-- pv_equiv track=rewrite | github.com/shawnrobinson226-source/sapphire-system | functions/docs.py | _match_doc_name
-- ===== SOURCE A (Python) =====
-- def _match_doc_name(query: str, available: dict) -> str | None:
--     """Loose matching for doc names. Returns matched key or None."""
--     query = query.lower().strip()
--
--     # Remove .md extension if provided
--     if query.endswith('.md'):
--         query = query[:-3]
--
--     # Normalize common variations
--     query = query.replace("_", "-").replace(" ", "-")
--
--     # Exact match
--     if query in available:
--         return query
--
--     # Partial match (query is substring of doc name)
--     for name in available:
--         if query in name or name in query:
--             return name
--
--     # Prefix match
--     for name in available:
--         if name.startswith(query) or query.startswith(name):
--             return name
--
--     return None
-- ===== SOURCE B (Python) =====
-- def _match_doc_name(query: str, available: dict) -> str | None:
--     """Loose matching for doc names. Returns matched key or None."""
--     q = query.lower().strip().removesuffix('.md').translate(str.maketrans('_ ', '--'))
--     match = None
--     for name in available:
--         if name == q:
--             return q
--         if match is None and (q in name or name in q):
--             match = name
--     return match
-- ===== Notes on version B (the rewrite author's own statement) =====
-- stated objective: simpler
-- what changed: Replaced A's staged search (dict-membership exact check, then a substring loop, then a redundant prefix loop) by one pass over the keys with an accumulator: return the key itself on an exact hit, remember the first substring-related key otherwise; normalization uses removesuffix and a translate table instead of slicing and chained replace.
import Mathlib
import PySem

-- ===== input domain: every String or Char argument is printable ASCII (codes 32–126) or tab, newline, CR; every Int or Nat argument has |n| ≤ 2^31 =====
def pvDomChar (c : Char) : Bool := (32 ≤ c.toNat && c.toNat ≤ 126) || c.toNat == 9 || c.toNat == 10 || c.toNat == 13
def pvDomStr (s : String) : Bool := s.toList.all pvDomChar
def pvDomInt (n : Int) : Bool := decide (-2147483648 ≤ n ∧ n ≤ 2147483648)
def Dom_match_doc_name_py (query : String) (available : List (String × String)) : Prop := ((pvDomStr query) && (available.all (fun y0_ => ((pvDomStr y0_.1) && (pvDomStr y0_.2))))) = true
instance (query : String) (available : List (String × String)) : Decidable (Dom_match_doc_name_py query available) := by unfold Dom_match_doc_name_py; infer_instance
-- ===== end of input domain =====

-- B folds A's three stages (exact dict lookup, substring loop, dead prefix loop) into one accumulator pass; objective: simpler.

-- ===== PORT A =====
-- 'for name in available: if query in name or name in query: return name'
def pvLoopSub (q : String) : List String → Option String
  | [] => none
  | name :: rest =>
    if PySem.Str.isIn q name || PySem.Str.isIn name q then some name
    else pvLoopSub q rest

-- 'for name in available: if name.startswith(query) or query.startswith(name): return name'
def pvLoopPre (q : String) : List String → Option String
  | [] => none
  | name :: rest =>
    if PySem.Str.startswith name q || PySem.Str.startswith q name then some name
    else pvLoopPre q rest

def match_doc_name_py (query : String) (available : List (String × String)) : Option String :=
  let q0 := PySem.Str.strip (PySem.Str.lower query)
  let q1 := if PySem.Str.endswith q0 ".md" then PySem.Str.slice q0 none (some (-3)) else q0
  let q := PySem.Str.replace (PySem.Str.replace q1 "_" "-") " " "-"
  let d := PySem.Dict.mk available
  if d.contains q then some q
  else
    match pvLoopSub q d.keys with
    | some n => some n
    | none => pvLoopPre q d.keys

-- ===== PORT B =====
-- the single pass with the 'match' accumulator: exact hit returns q at once, else the first loose hit is remembered
def pvScanB (q : String) : List String → Option String → Option String
  | [], m => m
  | name :: rest, m =>
    if name == q then some q
    else pvScanB q rest (if m.isNone && (PySem.Str.isIn q name || PySem.Str.isIn name q) then some name else m)

def match_doc_name_py_alt (query : String) (available : List (String × String)) : Option String :=
  -- removesuffix('.md') ported by hand (drop the last 3 chars iff the suffix is there; exact),
  -- translate(maketrans('_ ', '--')) ported by hand as a per-character map (exact for 1-char keys/values)
  let q0 := PySem.Str.strip (PySem.Str.lower query)
  let q1 := if PySem.Str.endswith q0 ".md" then String.ofList (q0.toList.take (q0.toList.length - 3)) else q0
  let q := String.ofList (q1.toList.map (fun c => if c == '_' || c == ' ' then '-' else c))
  pvScanB q (PySem.Dict.mk available).keys none

-- ===== PRECONDITION & SPEC =====
def Spec_match_doc_name_py (query : String) (available : List (String × String)) (out : Option String) : Prop := out = match_doc_name_py_alt query available
instance (query : String) (available : List (String × String)) (out : Option String) : Decidable (Spec_match_doc_name_py query available out) := by unfold Spec_match_doc_name_py; infer_instance

-- ===== CLAIM (what is proved, stated in full; the proofs are below) =====
def Claim_equal_match_doc_name_py : Prop := ∀ (query : String) (available : List (String × String)), Dom_match_doc_name_py query available → Spec_match_doc_name_py query available (match_doc_name_py query available)

-- ===== LEMMAS AND PROOFS =====

-- single-character replace is a character map
theorem pvReplaceGo_single (a b : Char) : ∀ (fuel : Nat) (l acc : List Char), l.length ≤ fuel →
    PySem.Chars.replace.go [a] [b] fuel l acc
      = acc.reverse ++ l.map (fun c => if c = a then b else c) := by
  intro fuel
  induction fuel with
  | zero =>
    intro l acc h
    cases l with
    | nil => simp [PySem.Chars.replace.go]
    | cons c t => simp at h
  | succ n ih =>
    intro l acc h
    cases l with
    | nil => simp [PySem.Chars.replace.go]
    | cons c t =>
      rw [PySem.Chars.replace.go]
      by_cases hc : c = a
      · subst hc
        rw [if_pos (by simp [List.isPrefixOf])]
        have hd : List.drop [c].length (c :: t) = t := by simp
        have hr : [b].reverse ++ acc = b :: acc := by simp
        rw [hd, hr, ih t (b :: acc) (by simpa using Nat.le_of_succ_le_succ h)]
        simp
      · have hpre : [a].isPrefixOf (c :: t) = false := by
          simp [List.isPrefixOf]
          exact fun hab => absurd hab.symm hc
        rw [hpre]
        simp only [Bool.false_eq_true, if_false]
        rw [ih t (c :: acc) (by simpa using Nat.le_of_succ_le_succ h)]
        simp [hc]

theorem pvReplace_single (a b : Char) (l : List Char) :
    PySem.Chars.replace l [a] [b] = l.map (fun c => if c = a then b else c) := by
  rw [PySem.Chars.replace]
  simp only [List.isEmpty_cons, Bool.false_eq_true, if_false]
  exact pvReplaceGo_single a b l.length l [] (le_refl _)

-- slicing off a length-3 suffix is List.take
theorem pvSliceNeg3 {α : Type} (l : List α) (h : 3 ≤ l.length) :
    PySem.List.slice l none (some (-3)) = l.take (l.length - 3) := by
  have h3 : ¬ ((l.length : Int) + (-3) < 0) := by omega
  simp only [PySem.List.slice, PySem.List.clampIdx]
  rw [if_pos (by omega : (-3:Int) < 0), if_neg h3]
  simp only [List.drop_zero, Nat.sub_zero]
  congr 1
  omega

-- the two normalized queries coincide (s stands for query.lower().strip())
theorem pvNorm_eq (s : String) :
    PySem.Str.replace (PySem.Str.replace (if PySem.Str.endswith s ".md" = true then PySem.Str.slice s none (some (-3)) else s) "_" "-") " " "-"
      = String.ofList ((if PySem.Str.endswith s ".md" = true then String.ofList (s.toList.take (s.toList.length - 3)) else s).toList.map
          (fun c => if (c == '_' || c == ' ') = true then '-' else c)) := by
  have hu : ("_" : String).toList = ['_'] := rfl
  have hsp : (" " : String).toList = [' '] := rfl
  have hda : ("-" : String).toList = ['-'] := rfl
  have key : ∀ t : String,
      PySem.Str.replace (PySem.Str.replace t "_" "-") " " "-"
        = String.ofList (t.toList.map (fun c => if (c == '_' || c == ' ') = true then '-' else c)) := by
    intro t
    apply String.toList_inj.mp
    simp only [PySem.Str.toList_replace, String.toList_ofList, hu, hsp, hda]
    rw [pvReplace_single, pvReplace_single, List.map_map]
    apply List.map_congr_left
    intro c _
    by_cases h1 : c = '_'
    · subst h1; simp [Function.comp]
    · by_cases h2 : c = ' '
      · subst h2; simp [Function.comp, h1]
      · simp [Function.comp, h1, h2]
  by_cases he : PySem.Str.endswith s ".md" = true
  · have hlen : 3 ≤ s.toList.length := by
      rw [PySem.Str.endswith_eq, PySem.Chars.endswith_iff] at he
      have := he.length_le
      simpa using this
    have hsl : PySem.Str.slice s none (some (-3))
        = String.ofList (s.toList.take (s.toList.length - 3)) := by
      apply String.toList_inj.mp
      simp only [PySem.Str.toList_slice, String.toList_ofList, PySem.Chars.slice_eq_listSlice]
      exact pvSliceNeg3 s.toList hlen
    rw [if_pos he, if_pos he, hsl, key]
  · rw [if_neg he, if_neg he, key]

theorem pvLoopSub_eq_find? (q : String) (l : List String) :
    pvLoopSub q l = l.find? (fun name => PySem.Str.isIn q name || PySem.Str.isIn name q) := by
  induction l with
  | nil => rfl
  | cons name rest ih =>
    simp only [pvLoopSub, List.find?]
    cases hc : (PySem.Str.isIn q name || PySem.Str.isIn name q) with
    | true => rfl
    | false => simpa using ih

theorem pvLoopPre_of_sub_none (q : String) (l : List String)
    (h : pvLoopSub q l = none) : pvLoopPre q l = none := by
  induction l with
  | nil => rfl
  | cons name rest ih =>
    rw [pvLoopSub] at h
    cases hc : (PySem.Str.isIn q name || PySem.Str.isIn name q) with
    | true => rw [if_pos hc] at h; exact absurd h (by simp)
    | false =>
      rw [if_neg (by rw [hc]; simp)] at h
      have h1 : PySem.Str.isIn q name = false := by
        cases hx : PySem.Str.isIn q name
        · rfl
        · rw [hx, Bool.true_or] at hc; exact absurd hc (by simp)
      have h2 : PySem.Str.isIn name q = false := by
        cases hx : PySem.Str.isIn name q
        · rfl
        · rw [hx, Bool.or_true] at hc; exact absurd hc (by simp)
      have hs1 : PySem.Str.startswith name q = false := by
        cases hx : PySem.Str.startswith name q
        · rfl
        · exfalso
          rw [PySem.Str.startswith_eq, PySem.Chars.startswith_iff] at hx
          have : PySem.Str.isIn q name = true := by
            rw [PySem.Str.isIn_eq, PySem.Chars.isIn_iff_infix]
            exact hx.isInfix
          rw [this] at h1; exact absurd h1 (by simp)
      have hs2 : PySem.Str.startswith q name = false := by
        cases hx : PySem.Str.startswith q name
        · rfl
        · exfalso
          rw [PySem.Str.startswith_eq, PySem.Chars.startswith_iff] at hx
          have : PySem.Str.isIn name q = true := by
            rw [PySem.Str.isIn_eq, PySem.Chars.isIn_iff_infix]
            exact hx.isInfix
          rw [this] at h2; exact absurd h2 (by simp)
      rw [pvLoopPre, if_neg (by rw [hs1, hs2]; simp)]
      exact ih h

-- B's scan hits the exact key whenever it is present …
theorem pvScanB_of_mem (q : String) (l : List String) (h : q ∈ l) :
    ∀ m, pvScanB q l m = some q := by
  induction l with
  | nil => exact absurd h (by simp)
  | cons name rest ih =>
    intro m
    rw [pvScanB]
    by_cases he : name == q
    · rw [if_pos he]
    · rw [if_neg he]
      have : q ∈ rest := by
        rcases List.mem_cons.mp h with h1 | h1
        · exact absurd (by rw [h1]; exact beq_self_eq_true name) he
        · exact h1
      exact ih this _

-- … and otherwise returns the remembered accumulator or the first loose match
theorem pvScanB_of_not_mem (q : String) (l : List String) (h : q ∉ l) :
    ∀ m, pvScanB q l m = m.or (l.find? (fun name => PySem.Str.isIn q name || PySem.Str.isIn name q)) := by
  induction l with
  | nil => intro m; simp [pvScanB]
  | cons name rest ih =>
    intro m
    have hne : (name == q) = false := by
      cases hx : name == q
      · rfl
      · exact absurd (List.mem_cons_self) (by rw [eq_of_beq hx] at h; exact h)
    rw [pvScanB, if_neg (by rw [hne]; simp)]
    have hrest : q ∉ rest := fun hx => h (List.mem_cons_of_mem _ hx)
    rw [ih hrest]
    cases m with
    | some x => simp [List.find?]
    | none =>
      simp only [Option.isNone_none, Bool.true_and, Option.none_or, List.find?]
      cases hc : (PySem.Str.isIn q name || PySem.Str.isIn name q) with
      | true => simp
      | false => simp

-- ===== VERDICT (by name: the statement is the Claim_ definition above) =====
theorem match_doc_name_py_spec : Claim_equal_match_doc_name_py := by
  intro query available _
  unfold Spec_match_doc_name_py
  simp only [match_doc_name_py, match_doc_name_py_alt]
  rw [pvNorm_eq (PySem.Str.strip (PySem.Str.lower query))]
  set q := String.ofList (((if PySem.Str.endswith (PySem.Str.strip (PySem.Str.lower query)) ".md" = true then String.ofList ((PySem.Str.strip (PySem.Str.lower query)).toList.take ((PySem.Str.strip (PySem.Str.lower query)).toList.length - 3)) else PySem.Str.strip (PySem.Str.lower query)).toList).map (fun c => if (c == '_' || c == ' ') = true then '-' else c)) with hqdef
  by_cases hm : q ∈ (PySem.Dict.mk available).keys
  · rw [pvScanB_of_mem q _ hm]
    rw [PySem.Dict.contains_eq_decide_mem_keys, if_pos (by simpa using hm)]
  · rw [pvScanB_of_not_mem q _ hm, PySem.Dict.contains_eq_decide_mem_keys,
      if_neg (by simpa using hm), Option.none_or, ← pvLoopSub_eq_find?]
    cases hs : pvLoopSub q (PySem.Dict.mk available).keys with
    | some n => rfl
    | none => exact pvLoopPre_of_sub_none q _ hs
• • • • • • •
- _ACTIVITY_: Scan the data above for the word "ported". Copy every line in which it is found.

- _PROBLEM SOLUTION_:
  -- removesuffix('.md') ported by hand (drop the last 3 chars iff the suffix is there; exact),
  -- translate(maketrans('_ ', '--')) ported by hand as a per-character map (exact for 1-char keys/values)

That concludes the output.